A conventional automatic gain controlled (AGC) amplifier includes a digital variable-gain amplifier that amplifies an input signal, a detector that detects the amplitude of the amplified signal provided by the amplifier, and a control circuit that compares the detected amplitude with a reference voltage and then adjusts the gain of the amplifier such that the detected amplitude does not exceed the reference voltage.
The input signal is an AC analog signal that can be provided with a DC bias. The AGC circuit makes it possible to utilize the control characteristics of an analog to digital converter in order to optimize the resolution of a digitized signal. A tolerance band is specified in which the signal amplitude should lie. The width of the tolerance band, the hysteresis zone, depends upon the shape of the analog signal. A narrower hysteresis zone can be used with a higher frequency signal. In the case of audio signals, in which the AC signal is mixed with a carrier signal, the hysteresis zone is chosen such that the automatic gain control does not respond to ordinary, short-time signal variations, which would lead to distortions.
European Patent Application EP-A-325 252 filed on Jan. 19, 1989 discloses an automatic gain control circuit with a digitally adjustable amplifier. The output of the amplifier is coupled to a peak-value sample-and-hold circuit whose analog output is evaluated by means of a window comparator. The hysteresis range of this window comparator is determined by two reference voltages each of which is applied to the reference input of one of two comparators included in the window comparator. The outputs of the two comparators are applied to a control stage which produces a digital control signal for the digitally adjustable amplifier by means of an up-down counter. Different sampling rates can be set by means of two applied clock signals.
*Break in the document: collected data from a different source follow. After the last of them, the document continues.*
lemma pv_inner_iff (s : List Char) (dv parts : Int) :
    ∀ (m : Nat) (k : Int), (parts - k).toNat ≤ m →
      (pvInner s dv parts (PySem.List.pyRange k parts 1) = true ↔
        (k ≤ parts - 2 ∧ ∀ i : Int, k ≤ i → i ≤ parts - 2 → pvBlockEq s dv i)) := by
  intro m
  induction m with
  | zero =>
    intro k hk
    have hpk : parts ≤ k := by omega
    rw [PySem.List.pyRange_one_eq_nil hpk]
    simp only [pvInner, Bool.false_eq_true, false_iff]
    rintro ⟨h1, -⟩; omega
  | succ t ih =>
    intro k hk
    by_cases hpk : parts ≤ k
    · rw [PySem.List.pyRange_one_eq_nil hpk]
      simp only [pvInner, Bool.false_eq_true, false_iff]
      rintro ⟨h1, -⟩; omega
    · push_neg at hpk
      rw [PySem.List.pyRange_one_cons hpk]
      by_cases hbe : pvBlockEq s dv k
      · unfold pvBlockEq at hbe
        by_cases hk2 : k = parts - 2
        · simp only [pvInner, ne_eq]
          rw [if_neg (not_not_intro hbe), if_pos (show (k == parts - 2) = true by simp [hk2])]
          refine iff_of_true rfl ⟨by omega, fun i h1 h2 => ?_⟩
          have hik : i = k := by omega
          rw [hik]
          exact hbe
        · simp only [pvInner, ne_eq]
          rw [if_neg (not_not_intro hbe),
            if_neg (show ¬ ((k == parts - 2) = true) by simp [hk2])]
          rw [ih (k+1) (by omega)]
          constructor
          · rintro ⟨h1, h2⟩
            refine ⟨by omega, fun i hi1 hi2 => ?_⟩
            by_cases hik : i = k
            · subst hik; exact hbe
            · exact h2 i (by omega) hi2
          · rintro ⟨h1, h2⟩
            exact ⟨by omega, fun i hi1 hi2 => h2 i (by omega) hi2⟩
      · unfold pvBlockEq at hbe
        simp only [pvInner, ne_eq]
        rw [if_pos hbe]
        simp only [Bool.false_eq_true, false_iff]
        rintro ⟨h1, h2⟩
        exact hbe (h2 k le_rfl h1)

lemma pv_takeDrop_eq (l : List Char) (a b d : Nat)
    (ha : a + d ≤ l.length) (hb : b + d ≤ l.length) :
    ((l.drop a).take d = (l.drop b).take d) ↔ ∀ j, j < d → l[a+j]? = l[b+j]? := by
  constructor
  · intro h j hj
    have := congrArg (fun t => t[j]?) h
    simpa [List.getElem?_take, List.getElem?_drop, hj] using this
  · intro h
    apply List.ext_getElem?
    intro i
    by_cases hi : i < d
    · simpa [List.getElem?_take, List.getElem?_drop, hi] using h i hi
    · simp [List.getElem?_take, hi]

lemma pv_blockEq_nat (l : List Char) (d i : Nat) :
    pvBlockEq l (d : Int) (i : Int) ↔ (l.drop (d*i)).take d = (l.drop (d*(i+1))).take d := by
  unfold pvBlockEq
  have g1 := PySem.List.slice_natCast l (d*i) (d*i+d)
  have g2 := PySem.List.slice_natCast l (d*(i+1)) (d*(i+1)+d)
  push_cast at g1 g2
  rw [g1, g2]
  have f1 : d*i + d - d*i = d := by omega
  have f2 : d*(i+1) + d - d*(i+1) = d := by omega
  rw [f1, f2]

lemma pv_blocks_iff_per (l : List Char) (d : Nat) (hd : 0 < d) (hdvd : d ∣ l.length)
    (h2 : 2 ≤ l.length / d) :
    (∀ i : Nat, i ≤ l.length / d - 2 → (l.drop (d*i)).take d = (l.drop (d*(i+1))).take d)
      ↔ pvPer l d := by
  have hn : d * (l.length / d) = l.length := Nat.mul_div_cancel' hdvd
  constructor
  · intro h m hm
    have hdm : d * (m / d) + m % d = m := Nat.div_add_mod m d
    have hjd : m % d < d := Nat.mod_lt _ hd
    have hexp1 : d * (m / d + 1) = d * (m / d) + d := by ring
    have hexp2 : d * (m / d + 2) = d * (m / d) + 2 * d := by ring
    have hile : m / d ≤ l.length / d - 2 := by
      by_contra hc
      push_neg at hc
      have h1 : l.length / d - 1 ≤ m / d := by omega
      have h2' : d * (l.length / d - 1) ≤ d * (m / d) := Nat.mul_le_mul_left d h1
      have h3 : d * (l.length / d - 1) + d = d * (l.length / d) := by
        rw [← Nat.mul_succ]
        congr 1
        omega
      omega
    have h4 : d * (m / d + 2) ≤ d * (l.length / d) := Nat.mul_le_mul_left d (by omega)
    have hblock := h (m / d) hile
    rw [pv_takeDrop_eq l (d*(m/d)) (d*(m/d+1)) d (by omega) (by omega)] at hblock
    have hres := hblock (m % d) hjd
    rw [show d*(m/d) + m % d = m from hdm,
      show d*(m/d+1) + m % d = m + d from by omega] at hres
    exact hres
  · intro per i hile
    have hexp1 : d * (i + 1) = d * i + d := by ring
    have hexp2 : d * (i + 2) = d * i + 2 * d := by ring
    have h4 : d * (i + 2) ≤ d * (l.length / d) := Nat.mul_le_mul_left d (by omega)
    rw [pv_takeDrop_eq l (d*i) (d*(i+1)) d (by omega) (by omega)]
    intro j hj
    rw [show d*(i+1) + j = (d*i + j) + d from by omega]
    exact per (d*i + j) (by omega)

lemma pv_A_iff (l : List Char) (hl : 0 < l.length) :
    (pvOuter l (l.length : Int) (pvFindDivisors (l.length : Int)) = true) ↔ pvHasP l := by
  rw [pv_outer_iff]
  constructor
  · rintro ⟨dv, hmem, hin⟩
    rw [pv_divisors_mem] at hmem
    have hdv1 : 1 ≤ dv := by
      rcases hmem with h | ⟨h, -, -⟩ <;> omega
    obtain ⟨d, rfl⟩ : ∃ d : Nat, dv = (d : Int) := ⟨dv.toNat, by omega⟩
    have hdpos : 0 < d := by exact_mod_cast hdv1
    have hdvd : d ∣ l.length := by
      rcases hmem with h | ⟨-, -, h⟩
      · have h1 : d = 1 := by exact_mod_cast h
        simp [h1]
      · rw [PySem.Int.mod_eq_zero_iff_dvd] at h
        exact_mod_cast h
    rw [PySem.Int.floordiv_natCast] at hin
    rw [pv_inner_iff l (d : Int) ((l.length / d : Nat) : Int)
      ((((l.length / d : Nat) : Int)) - 0).toNat 0 (by omega)] at hin
    obtain ⟨hk, hblocks⟩ := hin
    have hp2 : 2 ≤ l.length / d := by
      have : (2 : Int) ≤ ((l.length / d : Nat) : Int) := by omega
      exact_mod_cast this
    have hn : d * (l.length / d) = l.length := Nat.mul_div_cancel' hdvd
    have hdlt : d < l.length := by
      have := Nat.mul_le_mul_left d hp2
      omega
    refine ⟨d, hdvd, hdpos, hdlt, ?_⟩
    rw [← pv_blocks_iff_per l d hdpos hdvd hp2]
    intro i hile
    rw [← pv_blockEq_nat]
    exact hblocks (i : Int) (by omega) (by push_cast; omega)
  · rintro ⟨d, hdvd, hdpos, hdlt, per⟩
    have hn : d * (l.length / d) = l.length := Nat.mul_div_cancel' hdvd
    have hp2 : 2 ≤ l.length / d := by
      by_contra hc
      push_neg at hc
      have hb2 : d * (l.length / d) ≤ d * 1 := Nat.mul_le_mul_left d (by omega)
      omega
    refine ⟨(d : Int), ?_, ?_⟩
    · rw [pv_divisors_mem]
      by_cases hd1 : d = 1
      · exact Or.inl (by simp [hd1])
      · refine Or.inr ⟨by omega, by exact_mod_cast hdlt, ?_⟩
        rw [PySem.Int.mod_eq_zero_iff_dvd]
        exact_mod_cast hdvd
    · rw [PySem.Int.floordiv_natCast]
      rw [pv_inner_iff l (d : Int) ((l.length / d : Nat) : Int)
        ((((l.length / d : Nat) : Int)) - 0).toNat 0 (by omega)]
      refine ⟨by push_cast; omega, fun i hi1 hi2 => ?_⟩
      obtain ⟨iN, rfl⟩ : ∃ iN : Nat, i = (iN : Int) := ⟨i.toNat, by omega⟩
      rw [pv_blockEq_nat]
      rw [← pv_blocks_iff_per l d hdpos hdvd hp2] at per
      exact per iN (by push_cast at hi2 ⊢; omega)

lemma pv_rot_add (l : List Char) (a b : Nat) (ha : pvRot l a) (hb : pvRot l b) :
    pvRot l (a + b) := by
  intro k hk
  have hn : 0 < l.length := by omega
  have h1 := ha k hk
  have h2 := hb ((k + a) % l.length) (Nat.mod_lt _ hn)
  rw [h1, h2]
  congr 1
  conv_rhs => rw [show k + (a + b) = (k + a) + b from by ring]
  rw [Nat.add_mod (k+a) b, Nat.add_mod ((k+a) % l.length) b,
    Nat.mod_mod_of_dvd _ (dvd_refl _)]

lemma pv_rot_mul (l : List Char) (r t : Nat) (h : pvRot l r) : pvRot l (t * r) := by
  induction t with
  | zero => intro k hk; simp [Nat.mod_eq_of_lt hk]
  | succ u ih =>
    rw [show (u + 1) * r = u * r + r from by ring]
    exact pv_rot_add l (u*r) r ih h

lemma pv_rot_inv (l : List Char) (r : Nat) (h : pvRot l r) :
    pvRot l (l.length - r % l.length) := by
  intro k hk
  have hn : 0 < l.length := by omega
  have hk' : (k + (l.length - r % l.length)) % l.length < l.length := Nat.mod_lt _ hn
  have h1 := h _ hk'
  have hdm := Nat.div_add_mod r l.length
  have hrm : r % l.length < l.length := Nat.mod_lt _ hn
  have key : ((k + (l.length - r % l.length)) % l.length + r) % l.length = k := by
    rw [Nat.add_mod ((k + (l.length - r % l.length)) % l.length) r,
      Nat.mod_mod_of_dvd _ (dvd_refl _), ← Nat.add_mod]
    rw [show k + (l.length - r % l.length) + r = k + l.length * (1 + r / l.length) from by
      have hexp : l.length * (1 + r / l.length) = l.length + l.length * (r / l.length) := by ring
      omega]
    rw [Nat.add_mul_mod_self_left]
    exact Nat.mod_eq_of_lt hk
  rw [key] at h1
  exact h1.symm

lemma pv_rot_descend (l : List Char) :
    ∀ r, 0 < r → r < l.length → pvRot l r →
      ∃ d, d ∣ l.length ∧ 0 < d ∧ d < l.length ∧ pvRot l d := by
  intro r
  induction r using Nat.strong_induction_on with
  | _ r ih =>
    intro hr hrn hrot
    by_cases hmod : l.length % r = 0
    · exact ⟨r, Nat.dvd_of_mod_eq_zero hmod, hr, hrn, hrot⟩
    · have hr'lt : l.length % r < r := Nat.mod_lt _ hr
      have hr'pos : 0 < l.length % r := Nat.pos_of_ne_zero hmod
      have hdm := Nat.div_add_mod l.length r
      have hrot' : pvRot l (l.length % r) := by
        have h1 : pvRot l (l.length / r * r) := pv_rot_mul l r (l.length / r) hrot
        have h2 := pv_rot_inv l (l.length / r * r) h1
        have e1 : (l.length / r * r) % l.length = l.length - l.length % r := by
          have hcomm : l.length / r * r = r * (l.length / r) := Nat.mul_comm _ _
          have : l.length / r * r = l.length - l.length % r := by omega
          rw [this]
          exact Nat.mod_eq_of_lt (by omega)
        rw [e1] at h2
        have e2 : l.length - (l.length - l.length % r) = l.length % r := by omega
        rwa [e2] at h2
      exact ih (l.length % r) hr'lt hr'pos (by omega) hrot'

lemma pv_per_of_rot (l : List Char) (d : Nat) (h : pvRot l d) : pvPer l d := by
  intro i hi
  have hres := h i (by omega)
  rwa [Nat.mod_eq_of_lt hi] at hres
Among the disadvantages of this prior art circuit, it is not suited for implementation in monolithic integrated MOS technology, particularly without external components. At the relatively low sampling rates, the holding of the sampled analog voltage values requires high memory capacities, which are hardly realizable in view of the amount of chip area required.
Further, this conventional circuit requires a costly and complicated peak-value sample and hold stage. The circuit employs capacitors and resistors in the peak-value sample and hold stage. The capacitors and resistors dictate the speed at which the gain is adjusted. Drivers are required to reverse charges that are stored on capacitors. Speed of adjustment is also dictated by the nature of the input signal.
Therefore, it is an object of the present invention to provide automatic gain control apparatus which is suitable for MOS integration, particularly CMOS integration, and whose holding device requires no storage capacitors.
It is a further object of the present invention to eliminate the peak-value sample and hold circuit of the prior art.